Collection entries:
theorem pv_main (reply : String) :
    sanitize_generated_reply_py reply = sanitize_generated_reply_py_alt reply := by
  by_cases hr : reply = ""
  · simp [sanitize_generated_reply_py, sanitize_generated_reply_py_alt, hr]
  · rw [sanitize_generated_reply_py, sanitize_generated_reply_py_alt, if_neg hr, if_neg hr]
    set cl := PySem.Str.strip reply with hcldef
    have hcl : cl.toList = PySem.Chars.strip reply.toList := by
      rw [hcldef]; unfold PySem.Str.strip; rw [String.toList_ofList]
    set s := PySem.Chars.strip reply.toList with hsdef
    have hs : s.dropWhile PySem.Chars.isspace = s := pv_lstrip_strip reply.toList
    have hrs : PySem.Chars.rstrip s = s := pv_rstrip_strip reply.toList
    have hcut0 : PvCutok s s.length := by
      refine ⟨le_refl _, fun m hm j hocc hj => ?_⟩
      have := hocc.length_le
      rw [List.length_drop] at this
      omega
    have hst0 : cl.toList = PySem.Chars.rstrip (s.take s.length) := by
      rw [List.take_length, hrs]; exact hcl
    obtain ⟨c', hcut', hA, hB⟩ := pv_loop s hs pyMarkers (fun m hm => hm) s.length hcut0 cl hst0
    have hofl : String.ofList s = cl := by rw [← hcl, String.ofList_toList]
    rw [hofl] at hB
    have hlen : PySem.Str.len cl = (s.length : Int) := by
      unfold PySem.Str.len; rw [hcl]
    show pyMarkers.foldl pyA_step cl =
      PySem.Str.strip (PySem.Str.slice cl none (some (pyMarkers.foldl (pyB_cut cl) (PySem.Str.len cl))))
    apply String.toList_inj.mp
    rw [hA, hlen, hB]
    have hslice : (PySem.Str.slice cl none (some (c' : Int))).toList = s.take c' := by
      unfold PySem.Str.slice
      rw [String.toList_ofList, PySem.Chars.slice_eq_listSlice, PySem.List.slice_to _ (by omega), hcl]
      simp
    unfold PySem.Str.strip
    rw [String.toList_ofList, hslice, pv_strip_of_lstripped _ (pv_dropWhile_take _ _ hs _)]

-- ===== VERDICT (by name: the statement is the Claim_ definition above) =====
theorem sanitize_generated_reply_py_spec : Claim_equal_sanitize_generated_reply_py := by
  intro reply _
  unfold Spec_sanitize_generated_reply_py
  exact pv_main reply
-- pv_equiv track=rewrite | github.com/02deno/GraphRAG-based-Software-Repository-Quality-Analysis | src/graph/json_document.py | compute_in_out_degrees_by_edge_type
-- ===== SOURCE A (Python) =====
-- from collections import Counter
-- from typing import Any, Dict, List, Tuple
--
-- def compute_in_out_degrees_by_edge_type(
--     edges: List[Dict[str, str]],
-- ) -> Dict[str, Tuple[Counter, Counter]]:
--     """Compute in/out-degree counters grouped by edge ``type``.
--
--     Args:
--         edges: List of edge dicts with ``source``, ``target``, and optional ``type``.
--
--     Returns:
--         Mapping from edge type string to ``(in_degree, out_degree)`` counters.
--     """
--     degrees_by_type: Dict[str, Tuple[Counter, Counter]] = {}
--     for edge in edges:
--         edge_type = edge.get("type", "UNKNOWN")
--         if edge_type not in degrees_by_type:
--             degrees_by_type[edge_type] = (Counter(), Counter())
--         in_deg, out_deg = degrees_by_type[edge_type]
--         out_deg[edge["source"]] += 1
--         in_deg[edge["target"]] += 1
--     return degrees_by_type
-- ===== SOURCE B (Python) =====
-- from collections import Counter
-- from typing import Any, Dict, List, Tuple
--
--
-- def compute_in_out_degrees_by_edge_type(
--     edges: List[Dict[str, str]],
-- ) -> Dict[str, Tuple[Counter, Counter]]:
--     """Declarative group-by: list the distinct edge types in first-appearance
--     order, then for each type rescan the edges filtering by that type and
--     count its targets/sources with Counter."""
--     types = list(dict.fromkeys(edge.get("type", "UNKNOWN") for edge in edges))
--     return {
--         t: (
--             Counter(e["target"] for e in edges if e.get("type", "UNKNOWN") == t),
--             Counter(e["source"] for e in edges if e.get("type", "UNKNOWN") == t),
--         )
--         for t in types
--     }
-- ===== Notes on version B (the rewrite author's own statement) =====
-- stated objective: alternative
-- what changed: Replaces A's single incremental pass that mutates per-type counter pairs with a declarative group-by: first compute the distinct edge types in first-appearance order, then for each type rescan the whole edge list filtering by that type and build its (in, out) counters with the Counter constructor; trades a per-type rescan for the incremental dict updates.
import Mathlib
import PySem

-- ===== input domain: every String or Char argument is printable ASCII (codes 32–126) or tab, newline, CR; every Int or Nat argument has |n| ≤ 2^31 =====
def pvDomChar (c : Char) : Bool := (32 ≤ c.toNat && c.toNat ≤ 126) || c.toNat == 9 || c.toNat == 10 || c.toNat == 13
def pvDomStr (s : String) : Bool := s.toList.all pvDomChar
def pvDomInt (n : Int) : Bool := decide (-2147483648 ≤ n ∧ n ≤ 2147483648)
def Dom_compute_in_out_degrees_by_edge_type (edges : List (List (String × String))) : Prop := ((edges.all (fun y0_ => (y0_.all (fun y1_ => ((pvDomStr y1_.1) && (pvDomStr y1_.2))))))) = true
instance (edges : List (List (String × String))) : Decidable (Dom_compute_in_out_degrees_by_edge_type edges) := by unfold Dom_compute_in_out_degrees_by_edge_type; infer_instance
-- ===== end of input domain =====

-- B replaces A's incremental per-edge counter-update loop by a declarative group-by: distinct types in
-- first-appearance order, then one filtered rescan of the edges per type; return value proved equal below.

-- ===== PORT A =====
def pvTyp (e : List (String × String)) : String := (PySem.Dict.mk e).getD "type" "UNKNOWN"
def pvSrc (e : List (String × String)) : String := (PySem.Dict.mk e).getD "source" ""
def pvTgt (e : List (String × String)) : String := (PySem.Dict.mk e).getD "target" ""

-- One loop iteration of A: look up the type (default "UNKNOWN"), seed an empty counter pair for a
-- new type, then bump out_deg[source] and in_deg[target] (the stored tuple is (in_deg, out_deg)).
def pvStepA (d : PySem.Dict String (PySem.Dict String Int × PySem.Dict String Int))
    (edge : List (String × String)) :
    PySem.Dict String (PySem.Dict String Int × PySem.Dict String Int) :=
  let edge_type := pvTyp edge
  let d1 := if d.contains edge_type then d else d.insert edge_type (PySem.Dict.empty, PySem.Dict.empty)
  let p := d1.getD edge_type (PySem.Dict.empty, PySem.Dict.empty)
  d1.insert edge_type (p.1.modify (pvTgt edge) 0 (· + 1), p.2.modify (pvSrc edge) 0 (· + 1))

def compute_in_out_degrees_by_edge_type (edges : List (List (String × String))) : List (String × (List (String × Int)) × (List (String × Int))) :=
  (edges.foldl pvStepA PySem.Dict.empty).items.map (fun p => (p.1, p.2.1.items, p.2.2.items))

-- ===== PORT B =====
-- B: distinct types in first-appearance order (dict.fromkeys = PySem.List.dedup), then per type a
-- filtered rescan counted with the Counter constructor.
def compute_in_out_degrees_by_edge_type_alt (edges : List (List (String × String))) : List (String × (List (String × Int)) × (List (String × Int))) :=
  (PySem.List.dedup (edges.map pvTyp)).map (fun t =>
    (t,
     (PySem.Dict.counter ((edges.filter (fun e => pvTyp e == t)).map pvTgt)).items,
     (PySem.Dict.counter ((edges.filter (fun e => pvTyp e == t)).map pvSrc)).items))

-- ===== PRECONDITION & SPEC =====
-- Pre_ excludes exactly the edges missing a "source" or "target" key, on which Python A raises KeyError.
def Pre_compute_in_out_degrees_by_edge_type (edges : List (List (String × String))) : Prop :=
  (edges.all (fun e => e.any (fun p => p.1 == "source") && e.any (fun p => p.1 == "target"))) = true
instance (edges : List (List (String × String))) : Decidable (Pre_compute_in_out_degrees_by_edge_type edges) := by unfold Pre_compute_in_out_degrees_by_edge_type; infer_instance

def pvWitness_compute_in_out_degrees_by_edge_type : (List (List (String × String))) :=
  [[("source", "a"), ("target", "b"), ("type", "calls")], [("source", "b"), ("target", "a")]]

def Spec_compute_in_out_degrees_by_edge_type (edges : List (List (String × String))) (out : List (String × (List (String × Int)) × (List (String × Int)))) : Prop := out = compute_in_out_degrees_by_edge_type_alt edges
instance (edges : List (List (String × String))) (out : List (String × (List (String × Int)) × (List (String × Int)))) : Decidable (Spec_compute_in_out_degrees_by_edge_type edges out) := by unfold Spec_compute_in_out_degrees_by_edge_type; infer_instance

-- ===== CLAIM =====
def Claim_equal_compute_in_out_degrees_by_edge_type : Prop := ∀ (edges : List (List (String × String))), Dom_compute_in_out_degrees_by_edge_type edges → Pre_compute_in_out_degrees_by_edge_type edges → Spec_compute_in_out_degrees_by_edge_type edges (compute_in_out_degrees_by_edge_type edges)

-- ===== LEMMAS AND PROOFS =====

-- Keys of A's fold state: each edge Set.add's its type to the key list.
theorem pvKeys_stepA (d : PySem.Dict String (PySem.Dict String Int × PySem.Dict String Int))
    (e : List (String × String)) :
    (pvStepA d e).keys = PySem.Set.add d.keys (pvTyp e) := by
  simp only [pvStepA]
  by_cases h : d.contains (pvTyp e) = true
  · rw [if_pos h, PySem.Dict.keys_insert_of_contains _ _ h, PySem.Set.add,
      if_pos ((PySem.Set.contains_iff _ _).mpr ((PySem.Dict.contains_iff_mem_keys d (pvTyp e)).mp h))]
  · rw [if_neg h, PySem.Dict.keys_insert_of_contains _ _ (PySem.Dict.contains_insert_self d _ _),
      PySem.Dict.keys_insert_of_not_contains _ _ (by simpa using h), PySem.Set.add,
      if_neg (fun hc => h ((PySem.Dict.contains_iff_mem_keys d (pvTyp e)).mpr
        ((PySem.Set.contains_iff _ _).mp hc)))]

theorem pvKeys_foldA (edges : List (List (String × String)))
    (d : PySem.Dict String (PySem.Dict String Int × PySem.Dict String Int)) :
    (edges.foldl pvStepA d).keys = (edges.map pvTyp).foldl PySem.Set.add d.keys := by
  induction edges generalizing d with
  | nil => rfl
  | cons e es ih => simp only [List.foldl_cons, List.map_cons, ih, pvKeys_stepA]

theorem pvNodup_foldA (edges : List (List (String × String)))
    (d : PySem.Dict String (PySem.Dict String Int × PySem.Dict String Int))
    (h : d.keys.Nodup) : (edges.foldl pvStepA d).keys.Nodup := by
  induction edges generalizing d with
  | nil => exact h
  | cons e es ih =>
      refine ih _ ?_
      simp only [pvStepA]
      split
      · exact PySem.Dict.nodup_keys_insert _ _ _ h
      · exact PySem.Dict.nodup_keys_insert _ _ _ (PySem.Dict.nodup_keys_insert _ _ _ h)

-- Values of A's fold state at key t: the counter-update fold over the edges of type t.
theorem pvGetD_foldA (edges : List (List (String × String)))
    (d : PySem.Dict String (PySem.Dict String Int × PySem.Dict String Int)) (t : String) :
    (edges.foldl pvStepA d).getD t (PySem.Dict.empty, PySem.Dict.empty) =
      (((edges.filter (fun e => pvTyp e == t)).map pvTgt).foldl
          (fun c x => c.modify x 0 (· + 1)) (d.getD t (PySem.Dict.empty, PySem.Dict.empty)).1,
       ((edges.filter (fun e => pvTyp e == t)).map pvSrc).foldl
          (fun c x => c.modify x 0 (· + 1)) (d.getD t (PySem.Dict.empty, PySem.Dict.empty)).2) := by
  induction edges generalizing d with
  | nil => rfl
  | cons e es ih =>
      simp only [List.foldl_cons, List.filter_cons]
      by_cases he : pvTyp e = t
      · rw [if_pos (by simpa using he), List.map_cons, List.map_cons, List.foldl_cons,
          List.foldl_cons, ih]
        have hstep : (pvStepA d e).getD t (PySem.Dict.empty, PySem.Dict.empty) =
            ((d.getD t (PySem.Dict.empty, PySem.Dict.empty)).1.modify (pvTgt e) 0 (· + 1),
             (d.getD t (PySem.Dict.empty, PySem.Dict.empty)).2.modify (pvSrc e) 0 (· + 1)) := by
          simp only [pvStepA, he]
          by_cases h : d.contains t = true
          · rw [if_pos h, PySem.Dict.getD_insert_self]
          · rw [if_neg h, PySem.Dict.getD_insert_self, PySem.Dict.getD_insert_self,
              PySem.Dict.getD_of_not_contains _ _ (by simpa using h)]
        rw [hstep]
      · rw [if_neg (by simpa using he)]
        rw [ih]
        have hstep : (pvStepA d e).getD t (PySem.Dict.empty, PySem.Dict.empty) =
            d.getD t (PySem.Dict.empty, PySem.Dict.empty) := by
          simp only [pvStepA]
          by_cases h : d.contains (pvTyp e) = true
          · rw [if_pos h, PySem.Dict.getD_insert_of_ne _ _ _ (Ne.symm he)]
          · rw [if_neg h, PySem.Dict.getD_insert_of_ne _ _ _ (Ne.symm he),
              PySem.Dict.getD_insert_of_ne _ _ _ (Ne.symm he)]
        rw [hstep]

-- ===== VERDICT =====
theorem compute_in_out_degrees_by_edge_type_spec : Claim_equal_compute_in_out_degrees_by_edge_type := by
  intro edges _ _
  unfold Spec_compute_in_out_degrees_by_edge_type
  unfold compute_in_out_degrees_by_edge_type compute_in_out_degrees_by_edge_type_alt
  rw [PySem.Dict.items_eq_map_keys _ (pvNodup_foldA edges _ PySem.Dict.nodup_keys_empty)
        (PySem.Dict.empty, PySem.Dict.empty)]
  rw [pvKeys_foldA]
  have hkeys : (edges.map pvTyp).foldl PySem.Set.add
        (PySem.Dict.keys (PySem.Dict.empty : PySem.Dict String (PySem.Dict String Int × PySem.Dict String Int)))
      = PySem.List.dedup (edges.map pvTyp) := by
    rw [PySem.List.dedup_eq_ofList, PySem.Set.ofList_eq_foldl]
    rfl
  rw [hkeys, List.map_map]
  apply List.map_congr_left
  intro t _
  simp only [Function.comp_apply, pvGetD_foldA, PySem.Dict.counter_eq_foldl,
    PySem.Dict.getD_empty]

**What the task requires:** The response must consist solely of the lines from the first line of the entries through the line containing "-- ===== SOURCE A", repeated exactly.

**Result of this task:**
theorem pv_main (reply : String) :
    sanitize_generated_reply_py reply = sanitize_generated_reply_py_alt reply := by
  by_cases hr : reply = ""
  · simp [sanitize_generated_reply_py, sanitize_generated_reply_py_alt, hr]
  · rw [sanitize_generated_reply_py, sanitize_generated_reply_py_alt, if_neg hr, if_neg hr]
    set cl := PySem.Str.strip reply with hcldef
    have hcl : cl.toList = PySem.Chars.strip reply.toList := by
      rw [hcldef]; unfold PySem.Str.strip; rw [String.toList_ofList]
    set s := PySem.Chars.strip reply.toList with hsdef
    have hs : s.dropWhile PySem.Chars.isspace = s := pv_lstrip_strip reply.toList
    have hrs : PySem.Chars.rstrip s = s := pv_rstrip_strip reply.toList
    have hcut0 : PvCutok s s.length := by
      refine ⟨le_refl _, fun m hm j hocc hj => ?_⟩
      have := hocc.length_le
      rw [List.length_drop] at this
      omega
    have hst0 : cl.toList = PySem.Chars.rstrip (s.take s.length) := by
      rw [List.take_length, hrs]; exact hcl
    obtain ⟨c', hcut', hA, hB⟩ := pv_loop s hs pyMarkers (fun m hm => hm) s.length hcut0 cl hst0
    have hofl : String.ofList s = cl := by rw [← hcl, String.ofList_toList]
    rw [hofl] at hB
    have hlen : PySem.Str.len cl = (s.length : Int) := by
      unfold PySem.Str.len; rw [hcl]
    show pyMarkers.foldl pyA_step cl =
      PySem.Str.strip (PySem.Str.slice cl none (some (pyMarkers.foldl (pyB_cut cl) (PySem.Str.len cl))))
    apply String.toList_inj.mp
    rw [hA, hlen, hB]
    have hslice : (PySem.Str.slice cl none (some (c' : Int))).toList = s.take c' := by
      unfold PySem.Str.slice
      rw [String.toList_ofList, PySem.Chars.slice_eq_listSlice, PySem.List.slice_to _ (by omega), hcl]
      simp
    unfold PySem.Str.strip
    rw [String.toList_ofList, hslice, pv_strip_of_lstripped _ (pv_dropWhile_take _ _ hs _)]

-- ===== VERDICT (by name: the statement is the Claim_ definition above) =====
theorem sanitize_generated_reply_py_spec : Claim_equal_sanitize_generated_reply_py := by
  intro reply _
  unfold Spec_sanitize_generated_reply_py
  exact pv_main reply
-- pv_equiv track=rewrite | github.com/02deno/GraphRAG-based-Software-Repository-Quality-Analysis | src/graph/json_document.py | compute_in_out_degrees_by_edge_type
-- ===== SOURCE A (Python) =====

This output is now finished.